# Task to carry out:
Where the string "loop" occurs in a line of the data below, that line should be copied.

# Data to use:
'''

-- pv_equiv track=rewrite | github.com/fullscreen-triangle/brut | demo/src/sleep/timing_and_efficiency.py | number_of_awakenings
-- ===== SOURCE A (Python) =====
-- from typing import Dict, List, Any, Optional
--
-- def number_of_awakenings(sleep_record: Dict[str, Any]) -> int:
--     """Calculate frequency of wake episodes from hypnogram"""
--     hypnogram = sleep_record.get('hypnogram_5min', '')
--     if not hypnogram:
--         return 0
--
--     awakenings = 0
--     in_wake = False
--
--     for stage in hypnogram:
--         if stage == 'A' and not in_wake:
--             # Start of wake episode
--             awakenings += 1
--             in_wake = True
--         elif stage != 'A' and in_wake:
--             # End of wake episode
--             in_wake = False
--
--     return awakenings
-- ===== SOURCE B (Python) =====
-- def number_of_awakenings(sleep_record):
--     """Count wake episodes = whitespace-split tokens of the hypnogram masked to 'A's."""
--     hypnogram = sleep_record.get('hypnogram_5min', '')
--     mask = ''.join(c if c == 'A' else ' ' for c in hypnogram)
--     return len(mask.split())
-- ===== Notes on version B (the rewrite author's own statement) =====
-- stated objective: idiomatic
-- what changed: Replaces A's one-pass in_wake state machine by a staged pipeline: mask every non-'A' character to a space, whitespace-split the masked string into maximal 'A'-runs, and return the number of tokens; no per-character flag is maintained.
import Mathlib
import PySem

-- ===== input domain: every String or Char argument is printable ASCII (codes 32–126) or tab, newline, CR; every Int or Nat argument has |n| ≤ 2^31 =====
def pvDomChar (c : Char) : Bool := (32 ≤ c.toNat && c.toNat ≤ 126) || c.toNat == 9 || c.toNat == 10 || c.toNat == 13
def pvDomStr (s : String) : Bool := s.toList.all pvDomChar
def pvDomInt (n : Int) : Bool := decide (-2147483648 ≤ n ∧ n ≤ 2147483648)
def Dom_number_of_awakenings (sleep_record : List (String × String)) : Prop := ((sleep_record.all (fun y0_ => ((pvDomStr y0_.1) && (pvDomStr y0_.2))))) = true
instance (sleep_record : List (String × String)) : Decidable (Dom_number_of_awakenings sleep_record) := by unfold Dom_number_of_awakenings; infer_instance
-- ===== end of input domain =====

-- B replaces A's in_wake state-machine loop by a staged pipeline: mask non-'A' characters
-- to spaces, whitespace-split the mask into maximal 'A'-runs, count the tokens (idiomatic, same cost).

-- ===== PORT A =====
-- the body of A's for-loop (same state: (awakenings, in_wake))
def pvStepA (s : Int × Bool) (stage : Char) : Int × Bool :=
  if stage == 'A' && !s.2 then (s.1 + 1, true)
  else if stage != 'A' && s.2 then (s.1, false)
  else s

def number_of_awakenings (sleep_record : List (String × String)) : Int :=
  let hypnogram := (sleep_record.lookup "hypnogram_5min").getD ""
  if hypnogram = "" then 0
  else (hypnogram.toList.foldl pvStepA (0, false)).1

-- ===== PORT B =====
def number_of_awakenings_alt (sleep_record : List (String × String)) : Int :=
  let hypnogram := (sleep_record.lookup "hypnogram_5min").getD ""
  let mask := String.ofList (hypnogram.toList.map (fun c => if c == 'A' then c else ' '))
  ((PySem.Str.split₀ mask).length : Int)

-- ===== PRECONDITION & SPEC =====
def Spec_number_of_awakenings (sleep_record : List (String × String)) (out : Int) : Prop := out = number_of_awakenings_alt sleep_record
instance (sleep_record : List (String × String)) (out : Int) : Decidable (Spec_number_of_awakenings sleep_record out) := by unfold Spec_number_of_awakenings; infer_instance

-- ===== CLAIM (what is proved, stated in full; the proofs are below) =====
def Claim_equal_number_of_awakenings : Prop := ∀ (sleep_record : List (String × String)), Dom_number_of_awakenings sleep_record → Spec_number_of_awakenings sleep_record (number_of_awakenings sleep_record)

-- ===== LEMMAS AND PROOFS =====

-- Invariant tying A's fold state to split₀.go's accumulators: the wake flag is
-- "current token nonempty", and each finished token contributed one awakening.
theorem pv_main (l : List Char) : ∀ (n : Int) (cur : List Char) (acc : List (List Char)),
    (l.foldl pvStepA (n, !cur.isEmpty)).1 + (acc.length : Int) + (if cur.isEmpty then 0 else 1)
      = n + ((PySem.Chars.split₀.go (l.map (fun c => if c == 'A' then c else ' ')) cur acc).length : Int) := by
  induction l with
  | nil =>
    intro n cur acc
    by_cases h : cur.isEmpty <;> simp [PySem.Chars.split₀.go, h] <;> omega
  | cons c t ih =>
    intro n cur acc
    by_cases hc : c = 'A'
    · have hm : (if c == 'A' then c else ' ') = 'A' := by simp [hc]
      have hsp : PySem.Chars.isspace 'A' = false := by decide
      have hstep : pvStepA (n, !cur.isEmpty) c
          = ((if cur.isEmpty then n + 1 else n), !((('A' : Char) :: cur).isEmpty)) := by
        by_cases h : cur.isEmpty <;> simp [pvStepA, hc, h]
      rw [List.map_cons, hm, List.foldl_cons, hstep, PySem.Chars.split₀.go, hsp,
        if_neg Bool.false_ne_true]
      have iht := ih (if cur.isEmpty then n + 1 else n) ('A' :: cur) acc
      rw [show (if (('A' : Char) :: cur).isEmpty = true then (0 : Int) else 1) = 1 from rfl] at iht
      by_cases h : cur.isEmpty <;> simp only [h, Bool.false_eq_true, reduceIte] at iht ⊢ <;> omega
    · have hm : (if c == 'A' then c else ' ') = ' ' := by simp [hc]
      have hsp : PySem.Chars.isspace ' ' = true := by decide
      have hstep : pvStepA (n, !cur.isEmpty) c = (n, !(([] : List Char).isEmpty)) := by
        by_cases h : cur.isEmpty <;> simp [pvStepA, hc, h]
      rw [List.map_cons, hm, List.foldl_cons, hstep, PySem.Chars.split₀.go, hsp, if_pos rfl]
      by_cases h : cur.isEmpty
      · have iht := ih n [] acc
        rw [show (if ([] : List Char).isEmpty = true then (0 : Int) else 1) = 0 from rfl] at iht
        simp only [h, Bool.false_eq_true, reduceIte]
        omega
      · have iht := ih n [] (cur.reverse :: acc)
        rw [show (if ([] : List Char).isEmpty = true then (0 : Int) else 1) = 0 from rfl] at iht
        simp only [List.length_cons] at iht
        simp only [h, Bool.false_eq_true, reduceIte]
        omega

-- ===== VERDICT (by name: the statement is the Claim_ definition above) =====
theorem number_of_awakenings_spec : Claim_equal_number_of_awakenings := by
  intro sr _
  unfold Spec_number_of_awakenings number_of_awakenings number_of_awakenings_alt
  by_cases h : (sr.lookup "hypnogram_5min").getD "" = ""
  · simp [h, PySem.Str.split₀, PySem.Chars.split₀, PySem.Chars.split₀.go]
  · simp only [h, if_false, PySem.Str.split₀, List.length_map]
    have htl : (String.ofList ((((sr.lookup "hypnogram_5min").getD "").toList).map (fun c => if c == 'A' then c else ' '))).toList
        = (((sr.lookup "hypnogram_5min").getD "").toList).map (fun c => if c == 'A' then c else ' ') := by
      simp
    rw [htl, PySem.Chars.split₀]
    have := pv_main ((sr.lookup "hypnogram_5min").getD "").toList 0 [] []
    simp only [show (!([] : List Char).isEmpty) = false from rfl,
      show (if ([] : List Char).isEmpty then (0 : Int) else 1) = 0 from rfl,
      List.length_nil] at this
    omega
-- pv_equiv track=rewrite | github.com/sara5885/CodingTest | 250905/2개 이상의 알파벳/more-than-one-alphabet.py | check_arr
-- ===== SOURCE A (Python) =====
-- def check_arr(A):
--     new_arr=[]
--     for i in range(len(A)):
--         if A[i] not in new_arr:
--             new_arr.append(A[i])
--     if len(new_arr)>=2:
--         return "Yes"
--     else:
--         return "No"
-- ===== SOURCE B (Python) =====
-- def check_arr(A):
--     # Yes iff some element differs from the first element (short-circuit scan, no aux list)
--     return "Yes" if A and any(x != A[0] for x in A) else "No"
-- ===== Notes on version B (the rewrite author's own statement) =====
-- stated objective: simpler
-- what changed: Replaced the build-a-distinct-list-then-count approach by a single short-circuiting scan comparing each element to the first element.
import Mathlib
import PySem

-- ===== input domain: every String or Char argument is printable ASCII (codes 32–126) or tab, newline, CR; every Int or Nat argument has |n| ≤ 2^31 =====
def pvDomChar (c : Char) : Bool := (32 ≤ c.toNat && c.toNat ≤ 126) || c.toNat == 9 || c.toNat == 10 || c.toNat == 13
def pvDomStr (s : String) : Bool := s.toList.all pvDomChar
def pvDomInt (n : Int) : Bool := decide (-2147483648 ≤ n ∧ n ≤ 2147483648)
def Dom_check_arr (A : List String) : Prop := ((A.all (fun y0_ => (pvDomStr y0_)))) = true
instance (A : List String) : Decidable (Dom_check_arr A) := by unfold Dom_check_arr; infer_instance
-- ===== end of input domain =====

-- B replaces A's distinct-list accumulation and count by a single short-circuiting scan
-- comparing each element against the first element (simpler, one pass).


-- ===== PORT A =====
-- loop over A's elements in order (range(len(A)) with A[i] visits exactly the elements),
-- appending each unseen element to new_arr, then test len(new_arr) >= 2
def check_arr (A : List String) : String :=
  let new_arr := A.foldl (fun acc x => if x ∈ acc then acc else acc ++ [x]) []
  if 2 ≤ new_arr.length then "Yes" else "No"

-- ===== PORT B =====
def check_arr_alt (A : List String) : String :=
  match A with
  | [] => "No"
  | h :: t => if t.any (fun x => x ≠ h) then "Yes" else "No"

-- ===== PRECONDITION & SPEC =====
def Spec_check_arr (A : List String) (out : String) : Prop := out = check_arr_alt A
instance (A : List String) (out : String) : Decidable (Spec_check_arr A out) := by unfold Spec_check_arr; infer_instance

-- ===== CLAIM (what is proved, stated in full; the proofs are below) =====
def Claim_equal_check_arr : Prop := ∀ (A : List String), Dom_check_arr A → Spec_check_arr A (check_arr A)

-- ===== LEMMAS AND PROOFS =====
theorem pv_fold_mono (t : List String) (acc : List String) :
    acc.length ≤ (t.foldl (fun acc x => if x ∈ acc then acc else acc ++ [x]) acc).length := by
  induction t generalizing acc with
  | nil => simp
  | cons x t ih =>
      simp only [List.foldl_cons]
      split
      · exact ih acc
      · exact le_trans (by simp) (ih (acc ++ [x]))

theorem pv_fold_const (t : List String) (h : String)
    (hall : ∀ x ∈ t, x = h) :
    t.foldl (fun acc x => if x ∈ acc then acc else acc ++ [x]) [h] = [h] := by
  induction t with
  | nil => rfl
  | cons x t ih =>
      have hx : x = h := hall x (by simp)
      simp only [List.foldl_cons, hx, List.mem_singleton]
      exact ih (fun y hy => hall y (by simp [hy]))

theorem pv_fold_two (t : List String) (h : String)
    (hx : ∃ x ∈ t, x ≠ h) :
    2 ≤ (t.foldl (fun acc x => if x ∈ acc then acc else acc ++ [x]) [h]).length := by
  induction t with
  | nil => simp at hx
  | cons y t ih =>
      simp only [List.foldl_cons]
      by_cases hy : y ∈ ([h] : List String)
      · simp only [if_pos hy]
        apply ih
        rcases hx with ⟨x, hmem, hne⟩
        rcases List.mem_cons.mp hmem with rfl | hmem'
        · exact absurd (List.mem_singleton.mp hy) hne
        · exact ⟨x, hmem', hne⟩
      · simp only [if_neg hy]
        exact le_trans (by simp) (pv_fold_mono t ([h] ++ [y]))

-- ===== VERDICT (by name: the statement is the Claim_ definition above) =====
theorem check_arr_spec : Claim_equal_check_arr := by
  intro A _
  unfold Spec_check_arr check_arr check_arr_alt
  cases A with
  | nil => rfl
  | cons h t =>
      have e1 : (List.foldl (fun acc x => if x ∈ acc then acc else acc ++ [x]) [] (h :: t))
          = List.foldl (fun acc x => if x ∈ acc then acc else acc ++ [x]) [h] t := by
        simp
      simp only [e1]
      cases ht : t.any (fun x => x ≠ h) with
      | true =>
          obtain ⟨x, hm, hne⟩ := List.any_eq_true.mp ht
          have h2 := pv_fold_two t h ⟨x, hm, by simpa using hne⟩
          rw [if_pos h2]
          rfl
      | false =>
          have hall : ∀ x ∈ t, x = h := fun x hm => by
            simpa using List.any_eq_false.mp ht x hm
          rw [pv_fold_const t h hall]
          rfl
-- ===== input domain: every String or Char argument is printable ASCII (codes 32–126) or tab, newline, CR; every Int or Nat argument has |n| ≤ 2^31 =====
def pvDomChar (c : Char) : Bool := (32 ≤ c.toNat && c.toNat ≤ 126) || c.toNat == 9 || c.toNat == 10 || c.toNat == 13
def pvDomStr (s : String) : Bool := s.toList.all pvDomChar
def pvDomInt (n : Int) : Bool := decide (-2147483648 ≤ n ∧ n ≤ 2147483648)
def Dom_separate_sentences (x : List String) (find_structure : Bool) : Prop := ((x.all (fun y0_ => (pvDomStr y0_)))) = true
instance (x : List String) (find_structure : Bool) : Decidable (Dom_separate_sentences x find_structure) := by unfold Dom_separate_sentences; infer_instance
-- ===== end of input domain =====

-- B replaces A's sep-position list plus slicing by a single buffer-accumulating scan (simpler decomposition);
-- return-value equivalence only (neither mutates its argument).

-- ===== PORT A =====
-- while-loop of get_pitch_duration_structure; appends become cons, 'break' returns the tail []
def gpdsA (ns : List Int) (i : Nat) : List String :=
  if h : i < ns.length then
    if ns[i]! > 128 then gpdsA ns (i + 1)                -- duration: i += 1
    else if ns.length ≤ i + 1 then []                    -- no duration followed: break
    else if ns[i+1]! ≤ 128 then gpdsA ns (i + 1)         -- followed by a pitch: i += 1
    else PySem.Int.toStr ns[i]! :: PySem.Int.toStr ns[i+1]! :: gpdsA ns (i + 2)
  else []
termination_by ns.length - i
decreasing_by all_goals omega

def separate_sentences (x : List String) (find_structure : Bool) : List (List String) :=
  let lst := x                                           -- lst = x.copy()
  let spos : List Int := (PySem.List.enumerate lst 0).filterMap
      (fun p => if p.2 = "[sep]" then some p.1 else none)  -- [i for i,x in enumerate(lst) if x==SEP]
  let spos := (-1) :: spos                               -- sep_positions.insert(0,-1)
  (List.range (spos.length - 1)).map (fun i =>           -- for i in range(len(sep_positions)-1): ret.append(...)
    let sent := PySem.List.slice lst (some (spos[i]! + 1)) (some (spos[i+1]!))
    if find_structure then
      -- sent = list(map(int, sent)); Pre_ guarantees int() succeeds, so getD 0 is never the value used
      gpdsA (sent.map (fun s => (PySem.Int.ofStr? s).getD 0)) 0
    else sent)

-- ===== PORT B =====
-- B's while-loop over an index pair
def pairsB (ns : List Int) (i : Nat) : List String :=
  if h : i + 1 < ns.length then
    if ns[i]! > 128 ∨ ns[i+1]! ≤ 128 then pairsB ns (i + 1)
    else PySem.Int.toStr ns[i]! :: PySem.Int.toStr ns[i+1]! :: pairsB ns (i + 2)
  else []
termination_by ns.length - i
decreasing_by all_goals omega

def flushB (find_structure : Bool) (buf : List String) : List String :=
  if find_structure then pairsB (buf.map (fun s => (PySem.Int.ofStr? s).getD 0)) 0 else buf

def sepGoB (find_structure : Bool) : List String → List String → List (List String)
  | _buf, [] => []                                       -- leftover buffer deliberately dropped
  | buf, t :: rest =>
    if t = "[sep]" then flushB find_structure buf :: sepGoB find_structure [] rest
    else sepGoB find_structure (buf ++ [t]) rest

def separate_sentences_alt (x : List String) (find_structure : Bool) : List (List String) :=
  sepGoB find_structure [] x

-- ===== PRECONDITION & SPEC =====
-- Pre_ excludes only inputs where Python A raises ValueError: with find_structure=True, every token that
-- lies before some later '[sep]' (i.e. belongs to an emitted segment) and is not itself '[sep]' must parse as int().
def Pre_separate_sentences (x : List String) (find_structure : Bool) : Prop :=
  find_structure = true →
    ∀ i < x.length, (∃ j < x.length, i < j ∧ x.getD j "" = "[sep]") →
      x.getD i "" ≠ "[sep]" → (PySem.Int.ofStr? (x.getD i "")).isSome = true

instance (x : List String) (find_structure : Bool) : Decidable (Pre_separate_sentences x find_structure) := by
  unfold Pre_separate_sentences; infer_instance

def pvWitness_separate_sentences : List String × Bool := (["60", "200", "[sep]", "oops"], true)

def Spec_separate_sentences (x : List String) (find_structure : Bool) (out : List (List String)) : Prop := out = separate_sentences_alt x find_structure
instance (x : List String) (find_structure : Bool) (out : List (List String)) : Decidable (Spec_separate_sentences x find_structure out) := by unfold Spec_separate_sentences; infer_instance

'''

# Final answer:
-- B replaces A's in_wake state-machine loop by a staged pipeline: mask non-'A' characters
-- the body of A's for-loop (same state: (awakenings, in_wake))
-- loop over A's elements in order (range(len(A)) with A[i] visits exactly the elements),
-- while-loop of get_pitch_duration_structure; appends become cons, 'break' returns the tail []
-- B's while-loop over an index pair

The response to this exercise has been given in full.